A nod. 'You're doing well at that part so far. You seem comfortable with not accidentally moving into extradimensional space, and that's actually one of the trickier examples of magic to contemplate without carrying out.' Sigyn grinned suddenly, and she flicked her fingers toward a candelabra, which suddenly flared alight and then went immediately back out. 'So, want to learn to set something on fire?'

There was a frost giant on the television. Loki had been watching it in case Midgard’s rapidly expanding web of extraterrestrial relations affected his plans. And to keep an eye on his brother. Somehow he’d missed that the diplomats had changed, there was someone he didn’t recognise from Asgard and then, when he’d expected Freya, instead the producer had announced Frey, the new diplomat from Vanaheim, and his wife, Gerd, the diplomat from Jotunheim.

Loki missed whatever he said next because there was a frost giant on television. In a dress. She was wearing a sheer white silk gown, tied with a white sash, and little white silk slippers that should have looked ridiculous on a frost giant instead of somehow elegant. Deep bronze hair was coiled on her head, held there with carved wooden pins. Somehow he was surprised she had hair, which was stupid. He had hair, Lopt had hair, there was no reason for them to be the only frost giants to have hair. Her jewellery was wood too, rosewood polished to a high shine.

It was rather disturbing to realise she looked gorgeous.

Not that she looked greatly feminine, without the dress he might not have been able to tell she was a woman. Less muscular than the warriors, but that was true of him and Lopt as well. Even then she would have been a beautiful man, though, with her even cobalt skin and amazing cheekbones. Disconcertingly the mortals seemed to agree, acting around her as they would any beautiful woman, even as she towered over them.

‘What are you watching?’ asked Lopt, folding his arms over the back of the couch as he paused to see. ‘Oh, Gerd’s here. Too bad Freya left.’

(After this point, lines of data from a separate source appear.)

-- pv_equiv track=rewrite | github.com/DestinE-Climate-DT/Workflow | utils/update_template_scripts.py | get_current_line_indices_and_function_paths
-- ===== SOURCE A (Python) =====
-- def get_current_line_indices_and_function_paths(
--     line_idx, line_indices_and_function_paths
-- ):
--     for chunk in line_indices_and_function_paths:
--         for idx, function_path, function_name in chunk:
--             if line_idx == idx:
--                 return chunk
--     return None
-- ===== SOURCE B (Python) =====
-- def get_current_line_indices_and_function_paths(
--     line_idx, line_indices_and_function_paths
-- ):
--     index = {}
--     for chunk in line_indices_and_function_paths:
--         for idx, function_path, function_name in chunk:
--             if idx not in index:
--                 index[idx] = chunk
--     return index.get(line_idx)
-- ===== Notes on version B (the rewrite author's own statement) =====
-- stated objective: alternative
-- what changed: Replaces the nested early-return scan with one pass that builds a first-wins dict mapping idx -> containing chunk, then a single dict lookup.
import Mathlib
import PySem

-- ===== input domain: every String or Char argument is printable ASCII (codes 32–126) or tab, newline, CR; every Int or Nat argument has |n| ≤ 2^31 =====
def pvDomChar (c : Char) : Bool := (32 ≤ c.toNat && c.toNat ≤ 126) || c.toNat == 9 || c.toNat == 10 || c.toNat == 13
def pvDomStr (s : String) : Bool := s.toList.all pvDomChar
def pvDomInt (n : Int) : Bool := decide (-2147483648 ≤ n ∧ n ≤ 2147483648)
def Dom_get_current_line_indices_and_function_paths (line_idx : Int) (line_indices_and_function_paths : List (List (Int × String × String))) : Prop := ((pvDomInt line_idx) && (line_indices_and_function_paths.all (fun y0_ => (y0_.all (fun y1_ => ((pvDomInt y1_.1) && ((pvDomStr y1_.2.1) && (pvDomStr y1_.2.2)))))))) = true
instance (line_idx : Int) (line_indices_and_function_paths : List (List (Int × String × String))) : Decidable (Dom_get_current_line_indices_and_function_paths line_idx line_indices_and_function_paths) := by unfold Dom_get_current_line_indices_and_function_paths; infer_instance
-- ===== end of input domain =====

-- B builds a first-wins dict idx -> chunk in one pass and returns a single lookup (alternative decomposition; return value proved equal to A's).

-- ===== PORT A =====
-- inner 'for idx, function_path, function_name in chunk: if line_idx == idx: return chunk'
def pvScanChunk (line_idx : Int) : List (Int × String × String) → Bool
  | [] => false
  | t :: ts => if line_idx == t.1 then true else pvScanChunk line_idx ts

def get_current_line_indices_and_function_paths (line_idx : Int) (line_indices_and_function_paths : List (List (Int × String × String))) : Option (List (Int × String × String)) :=
  match line_indices_and_function_paths with
  | [] => none
  | chunk :: rest =>
    if pvScanChunk line_idx chunk then some chunk
    else get_current_line_indices_and_function_paths line_idx rest

-- ===== PORT B =====
def get_current_line_indices_and_function_paths_alt (line_idx : Int) (line_indices_and_function_paths : List (List (Int × String × String))) : Option (List (Int × String × String)) :=
  (line_indices_and_function_paths.foldl
    (fun index chunk =>
      chunk.foldl (fun index t => if index.contains t.1 then index else index.insert t.1 chunk) index)
    PySem.Dict.empty).get? line_idx

-- ===== PRECONDITION & SPEC =====
def Spec_get_current_line_indices_and_function_paths (line_idx : Int) (line_indices_and_function_paths : List (List (Int × String × String))) (out : Option (List (Int × String × String))) : Prop := out = get_current_line_indices_and_function_paths_alt line_idx line_indices_and_function_paths
instance (line_idx : Int) (line_indices_and_function_paths : List (List (Int × String × String))) (out : Option (List (Int × String × String))) : Decidable (Spec_get_current_line_indices_and_function_paths line_idx line_indices_and_function_paths out) := by unfold Spec_get_current_line_indices_and_function_paths; infer_instance

-- ===== CLAIM (what is proved, stated in full; the proofs are below) =====
def Claim_equal_get_current_line_indices_and_function_paths : Prop := ∀ (line_idx : Int) (line_indices_and_function_paths : List (List (Int × String × String))), Dom_get_current_line_indices_and_function_paths line_idx line_indices_and_function_paths → Spec_get_current_line_indices_and_function_paths line_idx line_indices_and_function_paths (get_current_line_indices_and_function_paths line_idx line_indices_and_function_paths)

-- ===== LEMMAS AND PROOFS =====

-- one chunk's inner fold: first-wins insertion only fills the key if it was absent
theorem pv_inner_get? (k : Int) (v : List (Int × String × String))
    (l : List (Int × String × String)) (d : PySem.Dict Int (List (Int × String × String))) :
    (l.foldl (fun (d : PySem.Dict Int (List (Int × String × String))) t =>
        if d.contains t.1 then d else d.insert t.1 v) d).get? k =
      if (d.get? k).isSome then d.get? k
      else if pvScanChunk k l then some v else none := by
  induction l generalizing d with
  | nil => simp [pvScanChunk]
  | cons t ts ih =>
    simp only [List.foldl_cons, pvScanChunk]
    by_cases hc : d.contains t.1 = true
    · rw [if_pos hc, ih]
      by_cases hk : (d.get? k).isSome
      · simp [hk]
      · have hkt : ¬ (k == t.1) = true := by
          intro h
          have : k = t.1 := by simpa using h
          subst this
          rw [PySem.Dict.contains_eq_isSome_get?] at hc
          exact hk hc
        simp [hk, hkt]
    · rw [if_neg hc, ih]
      by_cases hkt : k = t.1
      · have hk : (d.get? k).isSome = false := by
          rw [← PySem.Dict.contains_eq_isSome_get?, hkt]; simpa using hc
        rw [hkt, PySem.Dict.get?_insert_self]
        have hk2 : (d.get? t.1).isSome = false := hkt ▸ hk
        simp [hk2]
      · rw [PySem.Dict.get?_insert_of_ne d v hkt]
        simp [hkt]

-- outer fold: the dict lookup equals A's first-match scan, modulo what is already in d
theorem pv_outer_get? (k : Int) (chunks : List (List (Int × String × String)))
    (d : PySem.Dict Int (List (Int × String × String))) :
    (chunks.foldl
        (fun (index : PySem.Dict Int (List (Int × String × String))) chunk =>
          chunk.foldl (fun index t => if index.contains t.1 then index else index.insert t.1 chunk) index)
        d).get? k =
      if (d.get? k).isSome then d.get? k
      else get_current_line_indices_and_function_paths k chunks := by
  induction chunks generalizing d with
  | nil => simp [get_current_line_indices_and_function_paths]
  | cons c rest ih =>
    simp only [List.foldl_cons, get_current_line_indices_and_function_paths]
    rw [ih, pv_inner_get? k c c d]
    by_cases hk : (d.get? k).isSome
    · simp [hk]
    · by_cases hs : pvScanChunk k c
      · simp [hk, hs]
      · simp [hk, hs]

-- ===== VERDICT (by name: the statement is the Claim_ definition above) =====
theorem get_current_line_indices_and_function_paths_spec : Claim_equal_get_current_line_indices_and_function_paths := by
  intro line_idx chunks _
  unfold Spec_get_current_line_indices_and_function_paths get_current_line_indices_and_function_paths_alt
  rw [pv_outer_get?]
  simp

‘You don’t like her?’ said Loki, feeling unreasonably embarrassed and keeping it out of his voice. It wasn’t as if Lopt could read his mind and tell he’d just been admiring a frost giant’s beauty.

‘What? Oh, she’s here because Frey’s replaced Freya, is she? No, I didn’t mean that. It’s just funnier when you have the two contenders for most beautiful person in the universe in the same room.’

‘She’s here as Jotunheim’s ambassador, although it does seem like she’s come with Frey,’ said Loki. ‘Why would Jotunheim send an ambassador?’

‘Maybe they’re in need of friends,’ said Lopt. ‘And there’s trade. The interesting thing here is that so far Alfheim haven’t.’

‘Hmm,’ said Loki. Alfheim was known for maintaining relationships with everyone. They’d even managed to have both an Asgardian and Jotun ambassador throughout the war. ‘Nothing they want, no military or magical strength?’

‘That wouldn’t stop them normally. Things like that can change,’ said Lopt.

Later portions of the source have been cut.